Cut me this snarling cur into two parts!"
	"What, the dog?" asked the girl, surprised.  And Bebe began to
scream loudly, and the fat man woke up and shook his head, and Chick
patted both heads of the animal tenderly, and a guardsman cried out: "Oh,
no, your Majesty!"
	"And why not?" inquired the kinglet.
	"Why, this is the most valuable creature in all your dominions!"
said the guard.  "Do you desire to rob yourself of such a treasure, your
Majesty?"
	The kinglet hesitated, and then jabbed the fat man with his
scepter.
	"Is it so, Nebbie?" he asked.
	"It is so, my Lord," answered the fat man.  "If you want to
butcher anything, cut up a few of the Royal Guards, or mince the
Failings, or carve Chick, the Cherub.  But the dog Duo is one of the
remarkable features of your kingdom, and should be preserved at all
hazards.  Why, he's worth more than Bebe Celeste."

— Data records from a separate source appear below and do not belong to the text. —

-- pv_equiv track=rewrite | github.com/qiewi/sismul | image-compression/image-compression.py | encode_ac
-- ===== SOURCE A (Python) =====
-- def encode_ac(ac_components):
--     encoded = []
--     i = 0
--     while i < len(ac_components):
--         if ac_components[i] == 0:
--             zero_count = 0
--             while i < len(ac_components) and ac_components[i] == 0:
--                 zero_count += 1
--                 i += 1
--
--             while zero_count > 15:
--                 encoded.extend([15, 0])
--                 zero_count -= 15
--
--             if zero_count > 0 and i < len(ac_components):
--                 encoded.extend([zero_count, ac_components[i]])
--                 i += 1
--             elif zero_count > 0:
--                 encoded.extend([zero_count, 0])
--         else:
--             encoded.extend([0, ac_components[i]])
--             i += 1
--     return encoded
-- ===== SOURCE B (Python) =====
-- def encode_ac(ac_components):
--     encoded = []
--     zero_count = 0
--     for x in ac_components:
--         if x == 0:
--             zero_count += 1
--             if zero_count == 16:
--                 encoded += [15, 0]
--                 zero_count = 1
--         else:
--             encoded += [zero_count, x]
--             zero_count = 0
--     if zero_count > 0:
--         encoded += [zero_count, 0]
--     return encoded
-- ===== Notes on version B (the rewrite author's own statement) =====
-- stated objective: simpler
-- what changed: Replaced A's index-driven outer while with an inner zero-counting while and a separate ZRL-flush while by a single flat pass carrying a running zero-count accumulator that flushes a ZRL pair the moment the count reaches sixteen and emits the pending count with each nonzero.
import Mathlib
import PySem

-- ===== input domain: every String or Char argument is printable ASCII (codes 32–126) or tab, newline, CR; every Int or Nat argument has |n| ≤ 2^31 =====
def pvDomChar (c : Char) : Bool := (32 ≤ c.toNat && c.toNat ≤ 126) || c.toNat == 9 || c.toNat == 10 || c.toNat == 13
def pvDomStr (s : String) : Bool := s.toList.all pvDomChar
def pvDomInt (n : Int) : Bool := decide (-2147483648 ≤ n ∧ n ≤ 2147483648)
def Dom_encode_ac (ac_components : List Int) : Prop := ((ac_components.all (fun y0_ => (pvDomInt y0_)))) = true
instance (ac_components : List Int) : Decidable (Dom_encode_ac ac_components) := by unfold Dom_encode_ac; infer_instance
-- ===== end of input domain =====

-- B replaces A's three nested while-loops by one flat pass with a running zero_count accumulator (simpler); return values proved equal.

-- ===== PORT A =====
-- inner while: count leading zeros starting from accumulator z, return (final count, remaining suffix)
def countZeros : List Int → Int → Int × List Int
  | [], z => (z, [])
  | y :: t, z => if y = 0 then countZeros t (z + 1) else (z, y :: t)

-- 'while zero_count > 15: encoded.extend([15,0]); zero_count -= 15' — returns (emitted pairs, final count)
def flushZRL (z : Int) : List Int × Int :=
  if z > 15 then
    let r := flushZRL (z - 15)
    ([15, 0] ++ r.1, r.2)
  else ([], z)
termination_by z.toNat
decreasing_by omega

-- used by the port's termination proof
theorem countZeros_snd_len : ∀ (l : List Int) (z : Int), (countZeros l z).2.length ≤ l.length := by
  intro l
  induction l with
  | nil => intro z; simp [countZeros]
  | cons y t ih =>
    intro z
    simp only [countZeros]
    split
    · exact le_trans (ih (z + 1)) (by simp)
    · simp

def encode_ac (ac_components : List Int) : List Int :=
  match ac_components with
  | [] => []
  | x :: rest =>
    if h : x = 0 then
      match hp : (countZeros (x :: rest) 0).2 with
      | [] =>
        if (flushZRL (countZeros (x :: rest) 0).1).2 > 0 then
          (flushZRL (countZeros (x :: rest) 0).1).1 ++ [(flushZRL (countZeros (x :: rest) 0).1).2, 0]
        else (flushZRL (countZeros (x :: rest) 0).1).1
      | y :: t =>
        if (flushZRL (countZeros (x :: rest) 0).1).2 > 0 then
          (flushZRL (countZeros (x :: rest) 0).1).1 ++ [(flushZRL (countZeros (x :: rest) 0).1).2, y] ++ encode_ac t
        else
          -- unreachable: zero_count ≥ 1 after the flush loop; Python would loop forever here
          (flushZRL (countZeros (x :: rest) 0).1).1
    else [0, x] ++ encode_ac rest
termination_by ac_components.length
decreasing_by
  · have hlen := countZeros_snd_len rest (0 + 1)
    have hc : countZeros (x :: rest) 0 = countZeros rest (0 + 1) := by simp [countZeros, h]
    rw [hc] at hp
    rw [hp] at hlen
    simp at hlen ⊢
    omega
  · simp

-- ===== PORT B =====
-- the for-loop body of Source B, state = (encoded, zero_count)
def stepB (s : List Int × Int) (x : Int) : List Int × Int :=
  if x = 0 then
    if s.2 + 1 = 16 then (s.1 ++ [15, 0], 1) else (s.1, s.2 + 1)
  else (s.1 ++ [s.2, x], 0)

def encode_ac_alt (ac_components : List Int) : List Int :=
  let r := ac_components.foldl stepB ([], 0)
  if r.2 > 0 then r.1 ++ [r.2, 0] else r.1

-- ===== PRECONDITION & SPEC =====
def Spec_encode_ac (ac_components : List Int) (out : List Int) : Prop := out = encode_ac_alt ac_components
instance (ac_components : List Int) (out : List Int) : Decidable (Spec_encode_ac ac_components out) := by unfold Spec_encode_ac; infer_instance

-- ===== CLAIM (what is proved, stated in full; the proofs are below) =====
def Claim_equal_encode_ac : Prop := ∀ (ac_components : List Int), Dom_encode_ac ac_components → Spec_encode_ac ac_components (encode_ac ac_components)

-- ===== LEMMAS AND PROOFS =====

-- B's loop continued from pending count zc, written as structural recursion (proof intermediary)
def goB (zc : Int) : List Int → List Int
  | [] => if zc > 0 then [zc, 0] else []
  | x :: t =>
    if x = 0 then
      if zc + 1 = 16 then [15, 0] ++ goB 1 t else goB (zc + 1) t
    else [zc, x] ++ goB 0 t

theorem foldl_stepB_goB : ∀ (l : List Int) (enc : List Int) (zc : Int),
    (if (l.foldl stepB (enc, zc)).2 > 0
      then (l.foldl stepB (enc, zc)).1 ++ [(l.foldl stepB (enc, zc)).2, 0]
      else (l.foldl stepB (enc, zc)).1) = enc ++ goB zc l := by
  intro l
  induction l with
  | nil => intro enc zc; simp [goB]; split <;> simp
  | cons x t ih =>
    intro enc zc
    simp only [List.foldl_cons, stepB, goB]
    by_cases hx : x = 0
    · rw [if_pos hx, if_pos hx]
      by_cases h16 : zc + 1 = 16
      · rw [if_pos h16, if_pos h16, ih (enc ++ [15, 0]) 1]
        simp
      · rw [if_neg h16, if_neg h16]
        exact ih enc (zc + 1)
    · rw [if_neg hx, if_neg hx, ih (enc ++ [zc, x]) 0]
      simp

theorem encode_ac_alt_eq_goB (l : List Int) : encode_ac_alt l = goB 0 l := by
  have := foldl_stepB_goB l [] 0
  simpa [encode_ac_alt] using this

theorem countZeros_fst_ge : ∀ (l : List Int) (z : Int), z ≤ (countZeros l z).1 := by
  intro l
  induction l with
  | nil => intro z; simp [countZeros]
  | cons y t ih =>
    intro z
    simp only [countZeros]
    split
    · exact le_trans (by omega) (ih (z + 1))
    · simp

theorem countZeros_add : ∀ (l : List Int) (z c : Int),
    countZeros l (z + c) = ((countZeros l z).1 + c, (countZeros l z).2) := by
  intro l
  induction l with
  | nil => intro z c; simp [countZeros]
  | cons y t ih =>
    intro z c
    simp only [countZeros]
    split
    · have : z + c + 1 = (z + 1) + c := by omega
      rw [this, ih (z + 1) c]
    · simp

theorem flushZRL_of_le (z : Int) (h : z ≤ 15) : flushZRL z = ([], z) := by
  rw [flushZRL]
  simp [show ¬ z > 15 by omega]

theorem flushZRL_add15 (z : Int) (h : 1 ≤ z) :
    flushZRL (z + 15) = ([15, 0] ++ (flushZRL z).1, (flushZRL z).2) := by
  rw [flushZRL]
  simp [show z + 15 > 15 by omega]

theorem flushZRL_pos : ∀ (z : Int), 1 ≤ z → 1 ≤ (flushZRL z).2 := by
  intro z
  induction z using flushZRL.induct with
  | case1 z hz ih =>
    intro _
    rw [flushZRL, if_pos hz]
    exact ih (by omega)
  | case2 z hz =>
    intro h1
    rw [flushZRL, if_neg hz]
    exact h1

-- the core invariant: B's continued loop equals "count the zero run, flush ZRLs, emit the pair"
theorem goB_countZeros : ∀ (l : List Int) (zc : Int), 0 ≤ zc → zc < 16 →
    goB zc l =
      (flushZRL (countZeros l zc).1).1 ++
      (match (countZeros l zc).2 with
       | [] => if (flushZRL (countZeros l zc).1).2 > 0 then [(flushZRL (countZeros l zc).1).2, 0] else []
       | y :: t => [(flushZRL (countZeros l zc).1).2, y] ++ goB 0 t) := by
  intro l
  induction l with
  | nil =>
    intro zc h0 h16
    simp [countZeros, goB, flushZRL_of_le zc (by omega)]
  | cons x t ih =>
    intro zc h0 h16
    by_cases hx : x = 0
    · have hc : countZeros (x :: t) zc = countZeros t (zc + 1) := by simp [countZeros, hx]
      rw [hc]
      by_cases h15 : zc + 1 = 16
      · have hz1 : (1 : Int) ≤ (countZeros t 1).1 := countZeros_fst_ge t 1
        have hadd : countZeros t (zc + 1) = ((countZeros t 1).1 + 15, (countZeros t 1).2) := by
          have : zc + 1 = 1 + 15 := by omega
          rw [this, countZeros_add]
        rw [hadd]
        have hflush := flushZRL_add15 (countZeros t 1).1 hz1
        simp only [goB, if_pos hx, if_pos h15]
        rw [ih 1 (by omega) (by omega), hflush]
        simp
      · simp only [goB, if_pos hx, if_neg h15]
        exact ih (zc + 1) (by omega) (by omega)
    · have hc : countZeros (x :: t) zc = (zc, x :: t) := by simp [countZeros, hx]
      rw [hc]
      simp [goB, hx, flushZRL_of_le zc (by omega)]

theorem encode_ac_zrun_aux (rest : List Int) : (1 : Int) ≤ (countZeros ((0:Int) :: rest) 0).1 := by
  have hc : countZeros ((0:Int) :: rest) 0 = countZeros rest (0 + 1) := by simp [countZeros]
  rw [hc]
  have := countZeros_fst_ge rest (0 + 1)
  omega

theorem countZeros_zero_cons (rest : List Int) :
    countZeros ((0:Int) :: rest) 0 = countZeros rest 1 := by
  norm_num [countZeros]

theorem goB_zero_cons (rest : List Int) : goB 0 ((0:Int) :: rest) = goB 1 rest := by
  norm_num [goB]

theorem encode_ac_eq_goB : ∀ (l : List Int), encode_ac l = goB 0 l := by
  intro l
  induction l using encode_ac.induct with
  | case1 => simp [encode_ac, goB]
  | case2 rest hp hpos =>
    rw [encode_ac]
    simp only [dite_true]
    rw [countZeros_zero_cons] at hp hpos ⊢
    split
    next heq =>
      rw [if_pos hpos, goB_zero_cons, goB_countZeros rest 1 (by omega) (by omega), hp]
      simp [if_pos hpos]
    next y t heq =>
      simp [hp] at heq
  | case3 rest hp hneg =>
    exact absurd (flushZRL_pos _ (encode_ac_zrun_aux rest)) (by omega)
  | case4 rest y t hp hpos ih =>
    rw [encode_ac]
    simp only [dite_true]
    rw [countZeros_zero_cons] at hp hpos ⊢
    split
    next heq =>
      simp [hp] at heq
    next y' t' heq =>
      rw [hp] at heq
      obtain ⟨hy, ht⟩ : y' = y ∧ t' = t := by
        constructor <;> injection heq <;> simp_all
      subst hy; subst ht
      rw [if_pos hpos, ih, goB_zero_cons, goB_countZeros rest 1 (by omega) (by omega), hp]
      simp
  | case5 rest y t hp hneg =>
    exact absurd (flushZRL_pos _ (encode_ac_zrun_aux rest)) (by omega)
  | case6 x rest h ih =>
    rw [encode_ac]
    simp only [dif_neg h, ih, goB, if_neg h]

-- ===== VERDICT (by name: the statement is the Claim_ definition above) =====
theorem encode_ac_spec : Claim_equal_encode_ac := by
  intro l _
  unfold Spec_encode_ac
  rw [encode_ac_eq_goB, encode_ac_alt_eq_goB]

	"That reminds me of Bebe," said the kinglet, looking at the fat
one sternly, "Take her away, guards, and stuff her with mashed potatoes
and pate de foie gras.  If she doesn't regain those two ounces in three
days, she'll disgrace my kingdom, and I'll turn her over to the Royal
Executioner."
	So the guards trundled away the platform on which the fat lady
sat, and the dog Duo followed, first one head leading, and then the
other.  And now his Majesty threw off his ermine robe and laid down the
scepter and scrambled out of the throne.
	"The royal audience is ended for to-day," he said, "and now I'll
go and see if those cakes and maple-syrup are ready for tea.  And see
here, you Incubator Baby, look after Sir John Dough, and mind that nobody
eats him.  If there's one bite gone when I see him again I'll turn you
over to the Royal Executioner--and then there won't be any Incubator
Baby."
	Then his Majesty walked away, chuckling to himself in a very
disagreeable manner.  At once the fat Nebbie rolled out of his low seat
and stood up, yawning and stretching out his arms.
	"Our kinglet is a hard master," said he, with a sigh, "and I
really wish some one would get up a revolution and dethrone him.  He's
been punching my ribs all day long, and I'll be black and blue by
to-morrow morning."
	"He's cruel," said Chick, patting the fat man's hand, as if to
comfort him.
	"Yet he's too tender-hearted to suit me," complained the lovely
Executioner.  "If I could only shed a single drop of blood, I'd feel that
I am of some use in the world."
	"How dreadful!" cried John, with a shudder.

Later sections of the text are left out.